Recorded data
◇ ◇ ◇ ◇ ◇

-- pv_equiv track=rewrite | github.com/Dhruvsh02/DSA | string /z_function.py | search
-- ===== SOURCE A (Python) =====
-- def computeZ(s):
--     n = len(s)
--     z = [0] * n
--     left , right = 0 , 0
--     for i in range(1,n):
--         if i > right :
--             while i+z[i] < n and s[i+z[i]] == s[z[i]]:
--                 z[i] += 1
--         else:
--             if i+z[i-left] <= right:
--                 z[i] = z[i-left]
--             else:
--                 z[i] = right-i+1
--                 while i+z[i] < n and s[i+z[i]] == s[z[i]] :
--                     z[i] += 1
--         left,right = i,i+z[i]-1
--     return z
--
-- def search(pattern,text):
--     n = len(text)
--     m = len(pattern)
--     s = pattern + '$' + text
--
--     z = computeZ(s)
--
--     ans = []
--     for i in range(m+1,len(s)):
--         if z[i] == m:
--             ans.append(i-(m+1))
--     return ans
-- ===== SOURCE B (Python) =====
-- def search(pattern, text):
--     m, n = len(pattern), len(text)
--     return [i for i in range(n) if text[i:i+m] == pattern]
-- ===== Notes on version B (the rewrite author's own statement) =====
-- stated objective: simpler
-- what changed: Replaced the Z-function over 'pattern$text' (computeZ with its left/right window and two while-loops) by a single direct scan comparing the slice text[i:i+m] at every start position.
-- intended difference: When pattern+'$' occurs in text, A silently drops every occurrence of pattern that is immediately followed by '$' (its sentinel character collides with text content), while B reports all occurrences; B's value is the intended set of match positions. — e.g. on search("a", "a$"): A returns [], B returns [0]
import Mathlib
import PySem

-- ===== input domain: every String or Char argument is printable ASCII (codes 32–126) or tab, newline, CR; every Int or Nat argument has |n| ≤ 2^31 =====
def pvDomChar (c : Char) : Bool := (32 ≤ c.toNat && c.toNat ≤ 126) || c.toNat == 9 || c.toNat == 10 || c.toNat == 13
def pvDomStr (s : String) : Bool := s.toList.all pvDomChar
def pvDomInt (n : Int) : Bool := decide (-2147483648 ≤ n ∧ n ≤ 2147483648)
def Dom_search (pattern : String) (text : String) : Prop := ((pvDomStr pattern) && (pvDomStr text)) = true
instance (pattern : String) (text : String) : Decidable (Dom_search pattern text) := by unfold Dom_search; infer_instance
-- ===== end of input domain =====
theorem pvRM_spec (arr : List Int) (h : arr ≠ []) :
    (farMinRM arr).length = arr.length
    ∧ ∀ m : Int, 0 ≤ m → m ≤ (arr.length : Int) - 1 → pvGood arr (farMinRM arr) m := by
  have hn : 1 ≤ (arr.length : Int) := by
    have := List.length_pos_iff.mpr h; omega
  have hbase : ∀ m : Int, (arr.length : Int) - 2 < m → m ≤ (arr.length : Int) - 1 →
      pvGood arr (PySem.List.pySetD (List.replicate arr.length (0 : Int))
        ((arr.length : Int) - 1) (PySem.List.pyGetD arr ((arr.length : Int) - 1) 0)) m := by
    intro m hm1 hm2
    have hm : m = (arr.length : Int) - 1 := by omega
    subst hm
    unfold pvGood
    rw [pvGetSet _ _ _ _ _ (by omega) (by simp) (by omega)]
    simp
  have := pvRM_fold arr ((arr.length : Int) - 2)
    (PySem.List.pySetD (List.replicate arr.length (0 : Int)) ((arr.length : Int) - 1)
      (PySem.List.pyGetD arr ((arr.length : Int) - 1) 0))
    (by rw [PySem.List.length_pySetD]; simp) (by omega) hbase
  unfold farMinRM
  exact ⟨this.1, fun m hm hm' => this.2 m (Or.inl hm) hm'⟩

-- right_min[m] < v  ↔  some arr[k] with m ≤ k ≤ n-1 is < v
theorem pvRM_char (arr : List Int) (h : arr ≠ []) (v : Int) (m : Int)
    (h0 : 0 ≤ m) (h1 : m ≤ (arr.length : Int) - 1) :
    (PySem.List.pyGetD (farMinRM arr) m 0 < v ↔
      ∃ k : Int, m ≤ k ∧ k ≤ (arr.length : Int) - 1 ∧ PySem.List.pyGetD arr k 0 < v) := by
  have hG := (pvRM_spec arr h).2 m h0 h1
  unfold pvGood at hG
  rcases eq_or_lt_of_le h1 with heq | hlt
  · rw [hG, if_pos heq]
    constructor
    · intro hv; exact ⟨m, le_refl m, h1, hv⟩
    · rintro ⟨k, hk1, hk2, hk3⟩
      have : k = m := by omega
      rwa [this] at hk3
  · rw [hG, if_neg (by omega)]
    have IH := pvRM_char arr h v (m + 1) (by omega) (by omega)
    rw [min_lt_iff, IH]
    constructor
    · rintro (ha | ⟨k, hk1, hk2, hk3⟩)
      · exact ⟨m, le_refl m, h1, ha⟩
      · exact ⟨k, by omega, hk2, hk3⟩
    · rintro ⟨k, hk1, hk2, hk3⟩
      rcases eq_or_lt_of_le hk1 with heq2 | hlt2
      · subst heq2; exact Or.inl hk3
      · exact Or.inr ⟨k, by omega, hk2, hk3⟩
termination_by ((arr.length : Int) - 1 - m).toNat
decreasing_by omega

◇ ◇ ◇ ◇ ◇

# [WHAT TO DO]
Could you return exactly the stretch of the data above that starts at the line with "-- ===== input" and ends at the line with "if_neg (by omega)]", both lines included?

# [FINISHED TASK]
-- ===== input domain: every String or Char argument is printable ASCII (codes 32–126) or tab, newline, CR; every Int or Nat argument has |n| ≤ 2^31 =====
def pvDomChar (c : Char) : Bool := (32 ≤ c.toNat && c.toNat ≤ 126) || c.toNat == 9 || c.toNat == 10 || c.toNat == 13
def pvDomStr (s : String) : Bool := s.toList.all pvDomChar
def pvDomInt (n : Int) : Bool := decide (-2147483648 ≤ n ∧ n ≤ 2147483648)
def Dom_search (pattern : String) (text : String) : Prop := ((pvDomStr pattern) && (pvDomStr text)) = true
instance (pattern : String) (text : String) : Decidable (Dom_search pattern text) := by unfold Dom_search; infer_instance
-- ===== end of input domain =====
theorem pvRM_spec (arr : List Int) (h : arr ≠ []) :
    (farMinRM arr).length = arr.length
    ∧ ∀ m : Int, 0 ≤ m → m ≤ (arr.length : Int) - 1 → pvGood arr (farMinRM arr) m := by
  have hn : 1 ≤ (arr.length : Int) := by
    have := List.length_pos_iff.mpr h; omega
  have hbase : ∀ m : Int, (arr.length : Int) - 2 < m → m ≤ (arr.length : Int) - 1 →
      pvGood arr (PySem.List.pySetD (List.replicate arr.length (0 : Int))
        ((arr.length : Int) - 1) (PySem.List.pyGetD arr ((arr.length : Int) - 1) 0)) m := by
    intro m hm1 hm2
    have hm : m = (arr.length : Int) - 1 := by omega
    subst hm
    unfold pvGood
    rw [pvGetSet _ _ _ _ _ (by omega) (by simp) (by omega)]
    simp
  have := pvRM_fold arr ((arr.length : Int) - 2)
    (PySem.List.pySetD (List.replicate arr.length (0 : Int)) ((arr.length : Int) - 1)
      (PySem.List.pyGetD arr ((arr.length : Int) - 1) 0))
    (by rw [PySem.List.length_pySetD]; simp) (by omega) hbase
  unfold farMinRM
  exact ⟨this.1, fun m hm hm' => this.2 m (Or.inl hm) hm'⟩

-- right_min[m] < v  ↔  some arr[k] with m ≤ k ≤ n-1 is < v
theorem pvRM_char (arr : List Int) (h : arr ≠ []) (v : Int) (m : Int)
    (h0 : 0 ≤ m) (h1 : m ≤ (arr.length : Int) - 1) :
    (PySem.List.pyGetD (farMinRM arr) m 0 < v ↔
      ∃ k : Int, m ≤ k ∧ k ≤ (arr.length : Int) - 1 ∧ PySem.List.pyGetD arr k 0 < v) := by
  have hG := (pvRM_spec arr h).2 m h0 h1
  unfold pvGood at hG
  rcases eq_or_lt_of_le h1 with heq | hlt
  · rw [hG, if_pos heq]
    constructor
    · intro hv; exact ⟨m, le_refl m, h1, hv⟩
    · rintro ⟨k, hk1, hk2, hk3⟩
      have : k = m := by omega
      rwa [this] at hk3
  · rw [hG, if_neg (by omega)]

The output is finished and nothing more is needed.